Hiring an HVAC technician starts with the job description. Not the interview. Not the phone screen. Not the job board.
If the posting is vague, underpaid, or stuffed with every skill your company has ever wanted, qualified techs will skip it. A strong HVAC technician job description should do four things fast: explain the role, show the pay range, list the real requirements, and give the technician a reason to apply.
That matters more in 2026 than it did five years ago. The Bureau of Labor Statistics (BLS) projects HVAC employment will grow 8% from 2024 to 2034, with about 40,100 openings each year. Median HVAC technician pay was $59,810 per year in May 2024, and the top 10% earned more than $91,020.
In other words: good techs have options.
Use the templates below as a starting point. Adjust the pay, location, licensing requirements, on-call schedule, and benefits before posting. Ready to hire? Post your HVAC job on findHVACJobs.com and put it in front of technicians who are already looking for HVAC work.
A good HVAC job description is specific. It tells a technician what they will work on, where they will work, what they will earn, and what you expect from them.
A weak one sounds like this: "Looking for a motivated HVAC tech. Must be dependable. Competitive pay. Great company culture."

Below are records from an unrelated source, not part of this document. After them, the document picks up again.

-- pv_equiv track=rewrite | github.com/shlomif/euler685-python3-solution-high-ram-consumption | 685-v1.py | brute_calc_f
-- ===== SOURCE A (Python) =====
-- def digit_sum(n):
--     return sum([int(d) for d in str(n)])
--
-- def brute_calc_f(n, m):
--     ret = 1
--     while True:
--         if digit_sum(ret) == n:
--             m -= 1
--             if not m:
--                 return ret
--         ret += 1
-- ===== SOURCE B (Python) =====
-- def brute_calc_f(n, m):
--     # m-th positive integer with digit sum n, built combinatorially:
--     # count numbers by digit-length, then construct digits greedily (unranking).
--     memo = {}
--
--     def ways(j, s):
--         # number of digit strings of length j over 0..9 with digit sum s
--         if s < 0:
--             return 0
--         if j == 0:
--             return 1 if s == 0 else 0
--         if (j, s) not in memo:
--             memo[(j, s)] = sum(ways(j - 1, s - d) for d in range(10))
--         return memo[(j, s)]
--
--     def count_len(k):
--         # k-digit numbers (no leading zero) with digit sum n
--         return sum(ways(k - 1, n - d) for d in range(1, 10))
--
--     k = 1
--     c = count_len(1)
--     while m > c:
--         m -= c
--         k += 1
--         c = count_len(k)
--     num = 0
--     s = n
--     for j in range(k - 1, -1, -1):
--         d = 1 if j == k - 1 else 0
--         while m > ways(j, s - d):
--             m -= ways(j, s - d)
--             d += 1
--         num = num * 10 + d
--         s -= d
--     return num
-- ===== Notes on version B (the rewrite author's own statement) =====
-- stated objective: faster
-- what changed: Replaces the linear scan over all integers (testing each digit sum via str) with combinatorial counting by digit length plus greedy digit-by-digit unranking using a memoized count of digit strings, so the answer is constructed directly instead of found by enumeration.
import Mathlib
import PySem

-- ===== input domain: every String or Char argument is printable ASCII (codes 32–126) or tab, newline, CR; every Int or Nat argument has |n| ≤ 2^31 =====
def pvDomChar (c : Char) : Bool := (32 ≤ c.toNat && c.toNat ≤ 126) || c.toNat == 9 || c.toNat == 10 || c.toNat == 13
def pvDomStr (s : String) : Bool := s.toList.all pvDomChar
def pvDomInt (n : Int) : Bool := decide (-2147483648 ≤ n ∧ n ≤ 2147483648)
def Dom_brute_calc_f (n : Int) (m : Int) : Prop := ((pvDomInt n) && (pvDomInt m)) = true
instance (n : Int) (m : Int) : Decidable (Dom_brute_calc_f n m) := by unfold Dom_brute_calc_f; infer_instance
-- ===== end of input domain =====

-- B replaces A's linear scan over every integer with combinatorial counting by digit
-- length plus greedy digit-by-digit unranking (measured faster in a timing run).

-- ===== PORT A =====
-- digit_sum(k) = sum([int(d) for d in str(k)]).  int(d) is PySem.Int.ofChars? on the
-- one-char string; inside A it is only applied to str(ret) for ret ≥ 1, whose chars are
-- all decimal digits, so ofChars? is always `some` and the .getD 0 default is never taken.
def pyDigitSum (k : Int) : Int :=
  ((PySem.Int.toChars k).map (fun c => (PySem.Int.ofChars? [c]).getD 0)).sum

-- the `while True` loop; the Nat fuel only makes it total (0 on exhaustion is
-- unreachable for the fuel brute_calc_f passes on inputs satisfying Pre_).
def bruteLoop (n : Int) : Nat → Int → Int → Int
  | 0, _, _ => 0
  | fuel + 1, ret, m =>
    if pyDigitSum ret = n then
      if m - 1 = 0 then ret else bruteLoop n fuel (ret + 1) (m - 1)
    else bruteLoop n fuel (ret + 1) m

def brute_calc_f (n : Int) (m : Int) : Int :=
  bruteLoop n (10 ^ ((n.toNat + 8) / 9 + m.toNat)) 1 m

-- ===== PORT B =====
-- ways(j, s): digit strings of length j over 0..9 with digit sum s (Source B memoizes;
-- the port is the same recursion without the memo table — identical values).
def waysB : Nat → Int → Int
  | 0, s => if s < 0 then 0 else if s = 0 then 1 else 0
  | j + 1, s => if s < 0 then 0 else ((List.range 10).map (fun (d : Nat) => waysB j (s - (d : Int)))).sum

-- count_len(k) = sum(ways(k-1, n-d) for d in range(1, 10))
def countLenB (n : Int) (k : Nat) : Int :=
  ((List.range' 1 9).map (fun (d : Nat) => waysB (k - 1) (n - (d : Int)))).sum

-- the `while m > c` length-selection loop; fuel only for totality
def skipB (n : Int) : Nat → Nat → Int → Nat × Int
  | 0, k, m => (k, m)
  | fuel + 1, k, m =>
    let c := countLenB n k
    if m > c then skipB n fuel (k + 1) (m - c) else (k, m)

-- the inner `while m > ways(j, s-d)` digit-selection loop; fuel only for totality
def pickB (j : Nat) (s : Int) : Nat → Int → Int → Int × Int
  | 0, d, m => (d, m)
  | fuel + 1, d, m =>
    let w := waysB j (s - d)
    if m > w then pickB j s fuel (d + 1) (m - w) else (d, m)

-- the `for j in range(k-1, -1, -1)` digit-construction loop (t = j + 1 positions left)
def buildB (k : Nat) : Nat → Int → Int → Int → Int
  | 0, num, _, _ => num
  | t + 1, num, s, m =>
    let d0 : Int := if t + 1 = k then 1 else 0
    let p := pickB t s 10 d0 m
    buildB k t (num * 10 + p.1) (s - p.1) p.2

That does not tell a serious technician enough to apply. A stronger HVAC technician job description includes every component below.
Job title — Use a searchable title like "HVAC Service Technician" or "Commercial HVAC/R Technician." Skip creative branding.
Pay range — Include hourly or annual pay, plus bonuses, commission, or overtime. "Competitive pay" is not a number.
Location — Spell out the city, state, service area, and whether the role is shop-based or field-based.
Schedule — Full-time, weekends, rotating on-call, emergency service, or seasonal overtime. Be honest about all of it.
Responsibilities — Specific systems, tools, diagnostics, installs, maintenance, and customer-facing work.
Requirements — EPA 608, driver's license, experience level, physical demands, and safety expectations. Cover state and local HVAC license requirements if they apply.
Benefits — Health insurance, 401(k), PTO, truck, tool allowance, training, uniforms, phone, or tablet. List the real ones.
Growth path — Apprentice to tech, tech to lead, lead to supervisor, service manager, or sales.
The goal is not to make the role sound perfect. The goal is to make it clear. Good technicians do not need another mystery job. They need to know whether the role fits their skills, schedule, and income goals.
The job title is one of the most important parts of the posting. It affects search visibility and candidate quality.
Avoid creative titles like Comfort Specialist, HVAC Ninja, Air Quality Warrior, or Service Rockstar. Those might feel fun internally, but technicians are not searching those terms. They are searching for clear job titles.
Use titles that match search intent and skill level.
General service role — HVAC Service Technician
Install-focused role — HVAC Installer
Experienced residential tech — Senior Residential HVAC Technician
Commercial service role — Commercial HVAC/R Technician
Refrigeration-focused role — Commercial Refrigeration Technician
Entry-level hire — HVAC Apprentice
Crew lead — Lead HVAC Installer
Controls role — HVAC Controls Technician
For local hiring, add the city or metro when possible: "HVAC Service Technician — Dallas, TX" or "HVAC Apprentice — Tampa, FL." This helps the posting match how technicians search and keeps the title direct.
Do not hide the pay.
A technician with five-plus years of experience, EPA 608 certification, a clean driving record, and strong diagnostic skills is not going to spend 20 minutes applying to a job that says "competitive pay." Put the range in the job description.
Examples:
Pay depends heavily on geography, experience, specialization, and license requirements. Before publishing, compare your range against your local market using your internal compensation data and the HVAC technician salary guide.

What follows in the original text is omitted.